The migratory capacity of glioma cells is a major contributor to tumour invasiveness and recurrence, making inhibition of migration a critical therapeutic goal. In the present study, the FA-TMZ/EA- PZ-CS NPs markedly suppressed LN229 cell migration compared to the non-targeted and untreated controls, highlighting the advantage of folate-mediated targeting and dual drug co-delivery. The enhanced anti-migratory activity of FA-TMZ/EA-PZ-CS NPs can be attributed to multiple synergistic mechanisms. Folic acid conjugation promotes receptor-mediated endocytosis, leading to increased intracellular accumulation of Temozolomide and Ellagic acid. Ellagic acid, acting as a natural PARP inhibitor, interferes with DNA repair and reduces expression of migration-related proteins (MMP-2, MMP-9), whereas temozolomide induces DNA alkylation and cytotoxic stress. Their co-delivery within the core–shell matrix ensures synchronized release, sustained intracellular exposure, and enhanced suppression of signalling pathways associated with cell motility and invasion [52]. These findings are consistent with previous reports that ligand-guided nanocarriers boosted cellular uptake and anti-migratory action in glioma models. Overall, the current findings highlight that FA-TMZ/EA-PZ-CS NPs not only improve drug delivery efficiency but also functionality limits glioma cell invasiveness, which is an important step towards limiting glioblastoma progression and recurrence.
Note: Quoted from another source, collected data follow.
-- pv_equiv track=rewrite | github.com/VaibhavDesai/Algorithms | DynamicProgramming/abbration.py | subStringMatch
-- ===== SOURCE A (Python) =====
-- def subStringMatch(stringA, stringB):
--
--     rowN = len(stringB)
--     colN = len(stringA)
--
--     subString = [[ 0 for x in range(colN+1)] for y in range(rowN+1)]
--     for i in range(rowN+1):
--         subString[i][0] = 0
--     for i in range(colN+1):
--         subString[0][i] = 0
--
--     for i in range(1,rowN+1):
--     	for j in range(1,colN+1):
--             if(stringB[i-1].lower() == stringA[j-1].lower()):
-- 	           	subString[i][j] = subString[i-1][j-1] + 1
--             else:
--                 subString[i][j] = max(subString[i-1][j],subString[i][j-1])
--
--     if(len(stringB) == subString[rowN][colN]):
--         return "YES"
--     else:
--         return "NO"
-- ===== SOURCE B (Python) =====
-- def subStringMatch(stringA, stringB):
--     # Two-pointer greedy scan: B is a case-insensitive subsequence of A
--     # iff LCS(A, B) == len(B).  O(n+m) instead of the O(n*m) DP table.
--     j = 0
--     n = len(stringB)
--     for ch in stringA:
--         if j < n and ch.lower() == stringB[j].lower():
--             j += 1
--     return "YES" if j == n else "NO"
-- ===== Notes on version B (the rewrite author's own statement) =====
-- stated objective: faster
-- what changed: Replaces the O(n*m) LCS dynamic-programming table with a one-pass two-pointer greedy subsequence scan (LCS(A,B)=len(B) iff B is a case-insensitive subsequence of A).
import Mathlib
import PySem

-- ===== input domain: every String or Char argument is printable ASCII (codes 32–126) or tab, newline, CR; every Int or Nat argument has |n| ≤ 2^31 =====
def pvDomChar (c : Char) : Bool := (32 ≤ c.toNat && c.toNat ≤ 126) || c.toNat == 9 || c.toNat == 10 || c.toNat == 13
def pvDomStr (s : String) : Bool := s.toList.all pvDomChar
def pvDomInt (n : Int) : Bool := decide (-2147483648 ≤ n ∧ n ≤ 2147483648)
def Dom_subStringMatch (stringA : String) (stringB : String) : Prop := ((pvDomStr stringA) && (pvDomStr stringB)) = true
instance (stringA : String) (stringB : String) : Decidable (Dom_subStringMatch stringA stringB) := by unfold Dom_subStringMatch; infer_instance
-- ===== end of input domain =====

-- B replaces A's O(n·m) LCS dynamic-programming table with a one-pass two-pointer
-- greedy subsequence scan; same "YES"/"NO" answer on all inputs.


-- ===== PORT A =====
-- inner loop over j (a row of the DP table): pdiag = subString[i-1][j-1],
-- p = subString[i-1][j], curLast = subString[i][j-1]
def pvRowAux (bc : Char) : List Char → List Int → Int → Int → List Int
  | [], _, _, _ => []
  | _ :: _, [], _, _ => []
  | ac :: as, p :: ps, pdiag, curLast =>
      let c := if PySem.Chars.lowerChar bc = PySem.Chars.lowerChar ac then pdiag + 1
               else max p curLast
      c :: pvRowAux bc as ps p c

-- one iteration of the outer loop over i: builds row i from row i-1 (entry 0 stays 0)
def pvNextRow (aChars : List Char) (prev : List Int) (bc : Char) : List Int :=
  match prev with
  | [] => []
  | p0 :: ps => 0 :: pvRowAux bc aChars ps p0 0

def subStringMatch (stringA : String) (stringB : String) : String :=
  let aChars := stringA.toList
  let bChars := stringB.toList
  let colN := aChars.length
  let rowN := bChars.length
  let row0 : List Int := List.replicate (colN + 1) 0
  let finalRow := bChars.foldl (pvNextRow aChars) row0
  if (rowN : Int) = finalRow.getD colN 0 then "YES" else "NO"

-- ===== PORT B =====
-- loop over A's chars, pointer into B kept as the remaining suffix of B
def pvSubAux : List Char → List Char → List Char
  | [], bs => bs
  | _ :: as, [] => pvSubAux as []
  | a :: as, b :: bt =>
      if PySem.Chars.lowerChar a = PySem.Chars.lowerChar b then pvSubAux as bt
      else pvSubAux as (b :: bt)

def subStringMatch_alt (stringA : String) (stringB : String) : String :=
  if (pvSubAux stringA.toList stringB.toList).isEmpty then "YES" else "NO"

-- ===== PRECONDITION & SPEC =====
def Spec_subStringMatch (stringA : String) (stringB : String) (out : String) : Prop := out = subStringMatch_alt stringA stringB
instance (stringA : String) (stringB : String) (out : String) : Decidable (Spec_subStringMatch stringA stringB out) := by unfold Spec_subStringMatch; infer_instance

-- ===== CLAIM (what is proved, stated in full; the proofs are below) =====
def Claim_equal_subStringMatch : Prop := ∀ (stringA : String) (stringB : String), Dom_subStringMatch stringA stringB → Spec_subStringMatch stringA stringB (subStringMatch stringA stringB)

-- ===== LEMMAS AND PROOFS =====

-- case-insensitive LCS, recursing on the FRONT of both lists
def pvLcsF : List Char → List Char → Nat
  | [], _ => 0
  | _ :: _, [] => 0
  | x :: xs, y :: ys =>
      if PySem.Chars.lowerChar x = PySem.Chars.lowerChar y then pvLcsF xs ys + 1
      else max (pvLcsF (x :: xs) ys) (pvLcsF xs (y :: ys))
  termination_by u v => u.length + v.length

theorem pvLcsF_nil_right (u : List Char) : pvLcsF u [] = 0 := by
  cases u <;> simp [pvLcsF]

-- the row the DP should hold after having consumed (in reverse) r of B:
-- entry j (j ≥ 1, a-prefix reversed = ac :: racc) is pvLcsF r (ac :: racc)
def pvSpecAux (r : List Char) (racc : List Char) : List Char → List Int
  | [] => []
  | ac :: as => ((pvLcsF r (ac :: racc) : Int)) :: pvSpecAux r (ac :: racc) as

def pvRowOf (r a : List Char) : List Int := 0 :: pvSpecAux r [] a

theorem pvRowAux_spec (bc : Char) (r : List Char) :
    ∀ (as racc : List Char),
      pvRowAux bc as (pvSpecAux r racc as) ((pvLcsF r racc : Int)) ((pvLcsF (bc :: r) racc : Int))
        = pvSpecAux (bc :: r) racc as := by
  intro as
  induction as with
  | nil => intro racc; simp [pvSpecAux, pvRowAux]
  | cons ac as ih =>
      intro racc
      simp only [pvSpecAux, pvRowAux]
      rcases Decidable.em (PySem.Chars.lowerChar bc = PySem.Chars.lowerChar ac) with h | h
      · rw [if_pos h]
        have hc : ((pvLcsF r racc : Int)) + 1 = ((pvLcsF (bc :: r) (ac :: racc) : Int)) := by
          rw [pvLcsF, if_pos h]; push_cast; ring
        rw [hc, ih]
      · rw [if_neg h]
        have hc : max ((pvLcsF r (ac :: racc) : Int)) ((pvLcsF (bc :: r) racc : Int))
            = ((pvLcsF (bc :: r) (ac :: racc) : Int)) := by
          rw [pvLcsF, if_neg h, Nat.cast_max, max_comm]
        rw [hc, ih]

theorem pvNextRow_rowOf (a : List Char) (r : List Char) (bc : Char) :
    pvNextRow a (pvRowOf r a) bc = pvRowOf (bc :: r) a := by
  have h0 : ((pvLcsF r [] : Int)) = 0 := by rw [pvLcsF_nil_right]; rfl
  have h1 : ((pvLcsF (bc :: r) [] : Int)) = 0 := by rw [pvLcsF_nil_right]; rfl
  have key := pvRowAux_spec bc r a []
  rw [h0, h1] at key
  simp only [pvNextRow, pvRowOf]
  rw [key]

theorem pvLcsF_nil_left (v : List Char) : pvLcsF [] v = 0 := by
  cases v <;> simp [pvLcsF]

theorem pvSpecAux_nil (racc : List Char) :
    ∀ as : List Char, pvSpecAux [] racc as = List.replicate as.length 0 := by
  intro as
  induction as generalizing racc with
  | nil => simp [pvSpecAux]
  | cons ac as ih => simp [pvSpecAux, pvLcsF_nil_left, List.replicate_succ, ih]

theorem pvRow0_rowOf (a : List Char) :
    List.replicate (a.length + 1) (0 : Int) = pvRowOf [] a := by
  simp [pvRowOf, pvSpecAux_nil, List.replicate_succ]

theorem pvFoldl_rowOf (a : List Char) :
    ∀ (bs r : List Char),
      bs.foldl (pvNextRow a) (pvRowOf r a) = pvRowOf (bs.reverse ++ r) a := by
  intro bs
  induction bs with
  | nil => intro r; simp
  | cons b bt ih =>
      intro r
      simp only [List.foldl_cons, pvNextRow_rowOf, ih, List.reverse_cons]
      rw [List.append_assoc]; rfl

theorem pvSpecAux_getD (r : List Char) :
    ∀ (as racc : List Char), as ≠ [] →
      (pvSpecAux r racc as).getD (as.length - 1) 0 = ((pvLcsF r (as.reverse ++ racc) : Int)) := by
  intro as
  induction as with
  | nil => intro racc h; exact absurd rfl h
  | cons ac as ih =>
      intro racc _
      cases as with
      | nil => simp [pvSpecAux]
      | cons ac2 as2 =>
          have key := ih (ac :: racc) (by simp)
          simp only [pvSpecAux] at key
          simp only [pvSpecAux, List.length_cons]
          have hidx : as2.length + 1 + 1 - 1 = ((ac2 :: as2).length - 1) + 1 := by simp
          rw [hidx, List.getD_cons_succ]
          simp only [List.length_cons] at key ⊢
          rw [key]
          simp

theorem pvRowOf_getD (r a : List Char) :
    (pvRowOf r a).getD a.length 0 = ((pvLcsF r a.reverse : Int)) := by
  cases a with
  | nil => simp [pvRowOf, pvSpecAux, pvLcsF_nil_right]
  | cons ac as =>
      simp only [pvRowOf, List.length_cons, List.getD_cons_succ]
      have := pvSpecAux_getD r (ac :: as) [] (by simp)
      simpa using this

theorem pvLcsF_le (u v : List Char) : pvLcsF u v ≤ u.length := by
  fun_induction pvLcsF u v with
  | case1 => simp
  | case2 => simp
  | case3 x xs y ys h ih =>
      simp only [List.length_cons]
      omega
  | case4 x xs y ys h ih1 ih2 =>
      simp only [List.length_cons] at *
      omega

-- heads differ ⇒ a sublist of a cons skips the head
theorem pvCons_sublist_of_ne {α : Type} {a b : α} {l₁ l₂ : List α}
    (h : List.Sublist (a :: l₁) (b :: l₂)) (hne : a ≠ b) : List.Sublist (a :: l₁) l₂ := by
  cases h with
  | cons _ h' => exact h'
  | cons₂ => exact absurd rfl hne

theorem pvLcsF_eq_len_iff (u v : List Char) :
    pvLcsF u v = u.length ↔
      List.Sublist (u.map PySem.Chars.lowerChar) (v.map PySem.Chars.lowerChar) := by
  fun_induction pvLcsF u v with
  | case1 v => simp
  | case2 x xs => simp
  | case3 x xs y ys h ih =>
      simp only [List.length_cons, Nat.add_right_cancel_iff, List.map_cons]
      rw [ih, h, List.cons_sublist_cons]
  | case4 x xs y ys h ih1 ih2 =>
      have hA := pvLcsF_le (x :: xs) ys
      have hB := pvLcsF_le xs (y :: ys)
      simp only [List.length_cons] at hA ih1 ⊢
      have hiffA : max (pvLcsF (x :: xs) ys) (pvLcsF xs (y :: ys)) = xs.length + 1 ↔
          pvLcsF (x :: xs) ys = xs.length + 1 := by omega
      rw [hiffA, ih1]
      simp only [List.map_cons]
      constructor
      · intro hs; exact hs.cons _
      · intro hs; exact pvCons_sublist_of_ne hs h

theorem pvSubAux_nil_right : ∀ as : List Char, pvSubAux as [] = [] := by
  intro as; induction as with
  | nil => rfl
  | cons a as ih => simp [pvSubAux, ih]

theorem pvSubAux_empty_iff :
    ∀ (as bs : List Char),
      pvSubAux as bs = [] ↔
        List.Sublist (bs.map PySem.Chars.lowerChar) (as.map PySem.Chars.lowerChar) := by
  intro as
  induction as with
  | nil =>
      intro bs
      cases bs with
      | nil => simp [pvSubAux]
      | cons b bt => simp [pvSubAux]
  | cons a at' ih =>
      intro bs
      cases bs with
      | nil => simp [pvSubAux, pvSubAux_nil_right]
      | cons b bt =>
          simp only [pvSubAux, List.map_cons]
          by_cases h : PySem.Chars.lowerChar a = PySem.Chars.lowerChar b
          · rw [if_pos h, ih bt, h, List.cons_sublist_cons]
          · rw [if_neg h, ih (b :: bt)]
            simp only [List.map_cons]
            constructor
            · intro hs; exact hs.cons _
            · intro hs; exact pvCons_sublist_of_ne hs (fun e => h e.symm)

theorem pvSublist_reverse_iff (u v : List Char) :
    List.Sublist (u.reverse.map PySem.Chars.lowerChar) (v.reverse.map PySem.Chars.lowerChar) ↔
      (List.Sublist (u.map PySem.Chars.lowerChar) (v.map PySem.Chars.lowerChar)) := by
  rw [List.map_reverse, List.map_reverse, List.reverse_sublist]

theorem subStringMatch_spec : Claim_equal_subStringMatch := by
  intro stringA stringB _
  unfold Spec_subStringMatch subStringMatch subStringMatch_alt
  simp only []
  set a := stringA.toList with ha
  set b := stringB.toList with hb
  have hfold : b.foldl (pvNextRow a) (List.replicate (a.length + 1) 0)
      = pvRowOf (b.reverse ++ []) a := by
    rw [pvRow0_rowOf, pvFoldl_rowOf]
  have hval : (b.foldl (pvNextRow a) (List.replicate (a.length + 1) 0)).getD a.length 0
      = ((pvLcsF b.reverse a.reverse : Int)) := by
    rw [hfold]; simp only [List.append_nil]; exact pvRowOf_getD _ _
  rw [hval]
  have hiff : ((b.length : Int) = (pvLcsF b.reverse a.reverse : Int)) ↔
      (pvSubAux a b).isEmpty = true := by
    rw [List.isEmpty_iff, pvSubAux_empty_iff]
    have h1 : ((b.length : Int) = (pvLcsF b.reverse a.reverse : Int)) ↔
        pvLcsF b.reverse a.reverse = b.reverse.length := by
      rw [List.length_reverse]
      constructor
      · intro h; exact_mod_cast h.symm
      · intro h; exact_mod_cast h.symm
    rw [h1, pvLcsF_eq_len_iff, pvSublist_reverse_iff]
  by_cases hc : (b.length : Int) = (pvLcsF b.reverse a.reverse : Int)
  · rw [if_pos hc, if_pos (hiff.mp hc)]
  · rw [if_neg hc, if_neg (fun he => hc (hiff.mpr he))]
Despite robust in vitro results, these findings face significant translational constraints. 2D LN229 monolayers fail to replicate the high interstitial fluid pressure (IFP), extracellular matrix (ECM) complexity, or the tumour heterogeneity characteristic of glioblastoma. While FA-functionalization facilitates receptor-mediated endocytosis, crossing the intact blood–brain barrier (BBB) remains a major physiological hurdle. However, the disorganized neovascularization of the blood–brain tumour barrier (BBTB) offers a “leaky” fenestrated endothelium that may enable passive accumulation via the enhanced permeability and retention (EPR) effect. This passive recruitment, coupled with active FA-ligand targeting, could improve therapeutic localization within the tumour core. Nonetheless, the current lack of in vivo pharmacokinetic (PK) and biodistribution data necessitates future validation in orthotopic xenograft models to rigorously assess site-specific accumulation and systemic safety. These results should therefore be interpreted as a foundational mechanistic proof-of-concept rather than a definitive translational profile.

5. Conclusions

This study reports the development of a folic acid-conjugated PLGA–zein core–shell nanosystem (FA-TMZ/EA-PZ-CS NPs) for the co-delivery of TMZ and EA, using folic acid as a targeting strategy to address chemoresistance in glioblastoma. The engineered core–shell architecture enabled efficient dual-drug encapsulation, physicochemical stability, and sustained, pH-responsive drug release. The key novelty of this work lies in the integration of chemotherapy with PARP-mediated DNA repair inhibition within a single ligand-targeted nanosystem. By incorporating EA as a natural PARP inhibitor alongside TMZ, the system is designed to enhance DNA damage while simultaneously suppressing repair pathways, thereby improving therapeutic efficacy. Furthermore, folic acid functionalization significantly enhanced cellular uptake in LN229 glioblastoma cells, resulting in superior cytotoxicity compared to non-targeted formulations. Mechanistic investigations demonstrated strong synergistic interaction between TMZ and EA, accompanied by enhanced apoptosis, inhibition of clonogenic survival and cell migration, and significant downregulation of PARP expression, confirming the role of EA in sensitizing tumour cells to TMZ-induced DNA damage. Despite these promising findings, the current study is limited to in vitro evaluation. Future studies will focus on in vivo pharmacokinetics, biodistribution, and therapeutic efficacy in orthotopic glioblastoma models to validate the translational potential of this nanosystem. Overall, this work presents a mechanistically driven, targeted nanotherapeutic strategy that combines dual-drug delivery with modulation of DNA repair pathways, offering a promising approach to overcoming chemoresistance in glioblastoma.